SRINAGAR: Road accidents are a bigger killer than militancy in Jammu and Kashmir, according to official records that show deaths due to “rash or negligent driving” were five times more than the toll from terrorism, at least in the last two years.
Jammu and Kashmir Police’s annual crime report, released recently, said nearly 1,000 people were killed and some 8,400 wounded in some 6,000 road accidents in the militancy-ravaged state in 2015.
In comparison, 176 people died in some 291 terrorist incidents last year. The dead included 28 civilians, 45 security force personnel and 103 foreign and local militants.
The scene was not different in 2014. As many as 1,055 people were killed and more than 8,000 injured in nearly 5,900 road accidents.
On the other hand, militancy-related violence in 2014 claimed 187 lives. These included 37 civilians, 46 security personnel, and 104 militants. Some 75 people were also injured or maimed in more than 300 terrorist incidents that year.
The first two months of this year have been equally deadlier. According to traffic police records, 116 people were killed and nearly 1,100 injured in 862 road accidents.
Traffic police chief in Kashmir Shafqat Ali Watali said “rash and negligent driving” was surely one of the reasons for “huge” road fatalities. But he also put the blame on “bad roads” which he said were also “one of the main” contributing factors.
He said a better traffic management system was only possible for his department when people get “better and wider roads to drive on”.
In Jammu and Kashmir, successive governments have laid ambitious plans to better road connectivity. However, old timers say they have seen same roads with the same dimensions in the last 50 years, despite an ever-increasing traffic volume.
The state, according to official records, has registered more than 500,000 new vehicles in the last five years, increasing the total vehicle population to more than 1.2 million. But the road building plans have not been able to keep pace with the increasing number of vehicles over the years.
Shailendra Mishra, a senior police officer, who served the traffic department until recently, said better management and strict enforcement of rules would “surely help in curbing accidents”.
But another factor increasing road fatalities was that the state didn’t have trauma centres for an emergency care to prevent such deaths, he said.

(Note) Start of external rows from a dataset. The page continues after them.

-- pv_equiv track=rewrite | github.com/windbow27/sfenizer | use_classifier.py | to_sfen
-- ===== SOURCE A (Python) =====
-- SFEN_MAP = {
--     "K_black": "K", "R_black": "R", "B_black": "B", "G_black": "G", "S_black": "S", "N_black": "N", "L_black": "L", "P_black": "P",
--     "+R_black": "+R", "+B_black": "+B", "+S_black": "+S", "+N_black": "+N", "+L_black": "+L", "+P_black": "+P",
--     "K_white": "k", "R_white": "r", "B_white": "b", "G_white": "g", "S_white": "s", "N_white": "n", "L_white": "l", "P_white": "p",
--     "+R_white": "+r", "+B_white": "+b", "+S_white": "+s", "+N_white": "+n", "+L_white": "+l", "+P_white": "+p",
--     "empty": ""
-- }
--
-- def to_sfen(board, turn="b", hands="-", move_number=1):
--     sfen_rows = []
--     for row in board:
--         row_str = ""
--         empty_count = 0
--         for cell in row:
--             piece = SFEN_MAP.get(cell, "")
--             if piece == "":
--                 empty_count += 1
--             else:
--                 if empty_count > 0:
--                     row_str += str(empty_count)
--                     empty_count = 0
--                 row_str += piece
--         if empty_count > 0:
--             row_str += str(empty_count)
--         sfen_rows.append(row_str)
--     sfen = "/".join(sfen_rows)
--     return f"{sfen} {turn} {hands} {move_number}"
-- ===== SOURCE B (Python) =====
-- SFEN_MAP = {
--     "K_black": "K", "R_black": "R", "B_black": "B", "G_black": "G", "S_black": "S", "N_black": "N", "L_black": "L", "P_black": "P",
--     "+R_black": "+R", "+B_black": "+B", "+S_black": "+S", "+N_black": "+N", "+L_black": "+L", "+P_black": "+P",
--     "K_white": "k", "R_white": "r", "B_white": "b", "G_white": "g", "S_white": "s", "N_white": "n", "L_white": "l", "P_white": "p",
--     "+R_white": "+r", "+B_white": "+b", "+S_white": "+s", "+N_white": "+n", "+L_white": "+l", "+P_white": "+p",
--     "empty": ""
-- }
--
--
-- def _row_str(row):
--     # map cells to glyphs, then split into maximal runs of empty / non-empty
--     glyphs = [SFEN_MAP.get(cell, "") for cell in row]
--     parts = []
--     i, n = 0, len(glyphs)
--     while i < n:
--         j = i
--         if glyphs[i] == "":
--             while j < n and glyphs[j] == "":
--                 j += 1
--             parts.append(str(j - i))
--         else:
--             while j < n and glyphs[j] != "":
--                 j += 1
--             parts.append("".join(glyphs[i:j]))
--         i = j
--     return "".join(parts)
--
--
-- def to_sfen(board, turn="b", hands="-", move_number=1):
--     sfen = "/".join(_row_str(row) for row in board)
--     return f"{sfen} {turn} {hands} {move_number}"
-- ===== Notes on version B (the rewrite author's own statement) =====
-- stated objective: alternative
-- what changed: Replaces the empty_count accumulator with its duplicated end-of-row flush by a run-splitting decomposition: each row is first mapped to glyphs, then scanned as maximal runs of empty/non-empty cells, each run emitted as a count or a joined fragment.
import Mathlib
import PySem

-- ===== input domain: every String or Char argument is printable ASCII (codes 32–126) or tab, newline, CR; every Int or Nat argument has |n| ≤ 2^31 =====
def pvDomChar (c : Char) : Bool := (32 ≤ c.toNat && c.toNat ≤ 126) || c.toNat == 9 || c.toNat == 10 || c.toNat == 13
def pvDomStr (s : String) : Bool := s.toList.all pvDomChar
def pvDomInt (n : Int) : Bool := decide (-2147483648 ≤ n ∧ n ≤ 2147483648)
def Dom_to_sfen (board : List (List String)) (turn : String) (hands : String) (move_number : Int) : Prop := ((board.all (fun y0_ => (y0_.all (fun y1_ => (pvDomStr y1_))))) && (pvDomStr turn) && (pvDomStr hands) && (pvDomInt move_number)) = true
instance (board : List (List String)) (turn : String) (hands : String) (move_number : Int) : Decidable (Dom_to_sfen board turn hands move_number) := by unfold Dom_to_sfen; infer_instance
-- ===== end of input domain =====

-- B replaces A's empty_count accumulator (with its duplicated end-of-row flush) by a run-splitting
-- decomposition: map cells to glyphs, split each row into maximal empty/non-empty runs, emit each run.

-- shared constant: the SFEN_MAP dict of the module
def sfenMap : PySem.Dict String String := PySem.Dict.ofList [
  ("K_black", "K"), ("R_black", "R"), ("B_black", "B"), ("G_black", "G"), ("S_black", "S"), ("N_black", "N"), ("L_black", "L"), ("P_black", "P"),
  ("+R_black", "+R"), ("+B_black", "+B"), ("+S_black", "+S"), ("+N_black", "+N"), ("+L_black", "+L"), ("+P_black", "+P"),
  ("K_white", "k"), ("R_white", "r"), ("B_white", "b"), ("G_white", "g"), ("S_white", "s"), ("N_white", "n"), ("L_white", "l"), ("P_white", "p"),
  ("+R_white", "+r"), ("+B_white", "+b"), ("+S_white", "+s"), ("+N_white", "+n"), ("+L_white", "+l"), ("+P_white", "+p"),
  ("empty", "")]

-- ===== PORT A =====
def to_sfen (board : List (List String)) (turn : String) (hands : String) (move_number : Int) : String :=
  let sfen_rows := board.foldl (fun rows row =>
    let st := row.foldl (fun (st : String × Int) cell =>
        let piece := PySem.Dict.getD sfenMap cell ""
        if piece == "" then (st.1, st.2 + 1)
        else ((if st.2 > 0 then st.1 ++ PySem.Int.toStr st.2 else st.1) ++ piece, 0))
      ("", (0 : Int))
    rows ++ [if st.2 > 0 then st.1 ++ PySem.Int.toStr st.2 else st.1]) ([] : List String)
  let sfen := PySem.Str.join "/" sfen_rows
  sfen ++ " " ++ turn ++ " " ++ hands ++ " " ++ PySem.Int.toStr move_number

-- ===== PORT B =====
-- run splitter of Source B's _row_str: the while loop over maximal runs, as recursion on the glyph list
def rowAlt : List String → String
  | [] => ""
  | g :: gs =>
    if g == "" then
      PySem.Int.toStr (1 + ((gs.takeWhile (fun x => x == "")).length : Int)) ++ rowAlt (gs.dropWhile (fun x => x == ""))
    else
      PySem.Str.join "" (g :: gs.takeWhile (fun x => x != "")) ++ rowAlt (gs.dropWhile (fun x => x != ""))
termination_by gs => gs.length
decreasing_by
  all_goals exact Nat.lt_succ_of_le (List.length_dropWhile_le _ _)

def to_sfen_alt (board : List (List String)) (turn : String) (hands : String) (move_number : Int) : String :=
  let sfen := PySem.Str.join "/" (board.map (fun row => rowAlt (row.map (fun cell => PySem.Dict.getD sfenMap cell ""))))
  sfen ++ " " ++ turn ++ " " ++ hands ++ " " ++ PySem.Int.toStr move_number

-- ===== PRECONDITION & SPEC =====
def Spec_to_sfen (board : List (List String)) (turn : String) (hands : String) (move_number : Int) (out : String) : Prop := out = to_sfen_alt board turn hands move_number
instance (board : List (List String)) (turn : String) (hands : String) (move_number : Int) (out : String) : Decidable (Spec_to_sfen board turn hands move_number out) := by unfold Spec_to_sfen; infer_instance

-- ===== CLAIM (what is proved, stated in full; the proofs are below) =====
def Claim_equal_to_sfen : Prop := ∀ (board : List (List String)) (turn : String) (hands : String) (move_number : Int), Dom_to_sfen board turn hands move_number → Spec_to_sfen board turn hands move_number (to_sfen board turn hands move_number)

-- ===== LEMMAS AND PROOFS =====

-- A's inner loop seen from a state (s, k): what it appends after s
def emitA : Int → List String → String
  | k, [] => if k > 0 then PySem.Int.toStr k else ""
  | k, g :: gs => if g == "" then emitA (k + 1) gs else (if k > 0 then PySem.Int.toStr k else "") ++ g ++ emitA 0 gs

lemma join_empty_cons (x : String) (xs : List String) :
    PySem.Str.join "" (x :: xs) = x ++ PySem.Str.join "" xs := by
  simp [PySem.Str.join, PySem.Chars.join, List.intercalate]
  induction xs with
  | nil => simp
  | cons y ys ih => simp_all

lemma foldA_emit (gs : List String) : ∀ (s : String) (k : Int),
    (let st := gs.foldl (fun (st : String × Int) piece =>
        if piece == "" then (st.1, st.2 + 1)
        else ((if st.2 > 0 then st.1 ++ PySem.Int.toStr st.2 else st.1) ++ piece, 0)) (s, k)
     if st.2 > 0 then st.1 ++ PySem.Int.toStr st.2 else st.1) = s ++ emitA k gs := by
  induction gs with
  | nil =>
    intro s k
    simp only [List.foldl_nil, emitA]
    split_ifs <;> simp [String.append_empty]
  | cons g gs ih =>
    intro s k
    simp only [List.foldl_cons, emitA]
    by_cases hg : g == ""
    · simp only [hg, ite_true]
      exact ih s (k + 1)
    · simp only [hg, Bool.false_eq_true, if_false]
      rw [ih]
      by_cases hk : k > 0 <;> simp [hk, String.append_assoc, String.empty_append]

lemma emit_pos (gs : List String) : ∀ (k : Int), 0 < k →
    emitA k gs = PySem.Int.toStr (k + ((gs.takeWhile (fun x => x == "")).length : Int))
      ++ emitA 0 (gs.dropWhile (fun x => x == "")) := by
  induction gs with
  | nil =>
    intro k hk
    simp [emitA, hk, String.append_empty]
  | cons g gs ih =>
    intro k hk
    by_cases hg : g == ""
    · simp only [emitA, hg, ite_true, List.takeWhile_cons, List.dropWhile_cons]
      rw [ih (k + 1) (by omega)]
      simp only [List.length_cons]
      congr 1
      congr 1
      push_cast
      ring
    · simp only [emitA, hg, Bool.false_eq_true, ite_false, List.takeWhile_cons, List.dropWhile_cons]
      simp [hk, String.append_assoc]

lemma rowAlt_run (gs : List String) :
    rowAlt gs = PySem.Str.join "" (gs.takeWhile (fun x => x != "")) ++ rowAlt (gs.dropWhile (fun x => x != "")) := by
  cases gs with
  | nil => simp [rowAlt, PySem.Str.join, PySem.Chars.join, List.intercalate]
  | cons g gs =>
    by_cases hg : g == ""
    · simp only [List.takeWhile_cons, List.dropWhile_cons, bne, hg, Bool.not_true,
        Bool.false_eq_true, if_false]
      simp [PySem.Str.join, PySem.Chars.join, List.intercalate, String.empty_append]
    · rw [rowAlt]
      simp only [Bool.false_eq_true, if_false, List.takeWhile_cons, List.dropWhile_cons, bne,
        hg, Bool.not_false, if_true]

lemma emit_rowAlt : ∀ (n : Nat) (gs : List String), gs.length ≤ n → emitA 0 gs = rowAlt gs := by
  intro n
  induction n with
  | zero =>
    intro gs h
    have : gs = [] := List.eq_nil_of_length_eq_zero (Nat.le_zero.mp h)
    subst this
    simp [emitA, rowAlt]
  | succ n ih =>
    intro gs h
    cases gs with
    | nil => simp [emitA, rowAlt]
    | cons g gs =>
      by_cases hg : g == ""
      · rw [rowAlt]
        simp only [emitA, hg, ite_true]
        rw [show (0:Int) + 1 = 1 by ring, emit_pos gs 1 (by omega)]
        rw [ih (gs.dropWhile (fun x => x == ""))
          (le_trans (List.length_dropWhile_le _ _) (Nat.le_of_succ_le_succ h))]
      · rw [rowAlt]
        simp only [emitA, hg, Bool.false_eq_true, if_false]
        have h0 : ¬ ((0 : Int) > 0) := by omega
        rw [if_neg h0, String.empty_append]
        rw [ih gs (Nat.le_of_succ_le_succ h)]
        rw [rowAlt_run gs, join_empty_cons, String.append_assoc]

lemma row_eq (row : List String) :
    (let st := row.foldl (fun (st : String × Int) cell =>
        let piece := PySem.Dict.getD sfenMap cell ""
        if piece == "" then (st.1, st.2 + 1)
        else ((if st.2 > 0 then st.1 ++ PySem.Int.toStr st.2 else st.1) ++ piece, 0))
      ("", (0 : Int))
     if st.2 > 0 then st.1 ++ PySem.Int.toStr st.2 else st.1)
    = rowAlt (row.map (fun cell => PySem.Dict.getD sfenMap cell "")) := by
  have hm := List.foldl_map (f := fun cell => PySem.Dict.getD sfenMap cell "")
    (g := fun (st : String × Int) piece =>
        if piece == "" then (st.1, st.2 + 1)
        else ((if st.2 > 0 then st.1 ++ PySem.Int.toStr st.2 else st.1) ++ piece, 0))
    (l := row) (init := (("" : String), (0 : Int)))
  simp only []
  rw [← hm, foldA_emit, String.empty_append,
    emit_rowAlt (row.map (fun cell => PySem.Dict.getD sfenMap cell "")).length _ (le_refl _)]

-- ===== VERDICT (by name: the statement is the Claim_ definition above) =====
theorem to_sfen_spec : Claim_equal_to_sfen := by
  intro board turn hands move_number _
  unfold Spec_to_sfen to_sfen to_sfen_alt
  have hrows : board.foldl (fun rows row =>
      let st := row.foldl (fun (st : String × Int) cell =>
          let piece := PySem.Dict.getD sfenMap cell ""
          if piece == "" then (st.1, st.2 + 1)
          else ((if st.2 > 0 then st.1 ++ PySem.Int.toStr st.2 else st.1) ++ piece, 0))
        ("", (0 : Int))
      rows ++ [if st.2 > 0 then st.1 ++ PySem.Int.toStr st.2 else st.1]) ([] : List String)
      = board.map (fun row => rowAlt (row.map (fun cell => PySem.Dict.getD sfenMap cell ""))) := by
    rw [PySem.List.foldl_append_singleton_eq_map]
    exact List.map_congr_left (fun row _ => row_eq row)
  simp only [hrows]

“The absence of trauma centres and critical care ambulances on highways and major roads lead to delays and contribute to fatalities.”
But activists are of the view that till the state develops its infrastructure and builds new and wider roads, police cannot shrug off its responsibility in curbing such deaths.
“Police priority, over the years, has been to battle the unrest and conflict,” lawyer-activist Sajad Sheikh told this correspondent.
Javeed Kakroo, another activist, questioned the government’s “sincerity or the lack of it”. For example, he said, Srinagar city is already battling a narrow road crisis, and pavement encroachment by shopkeepers further complicates the problem. “Why not clear that first till we build new and wider roads.”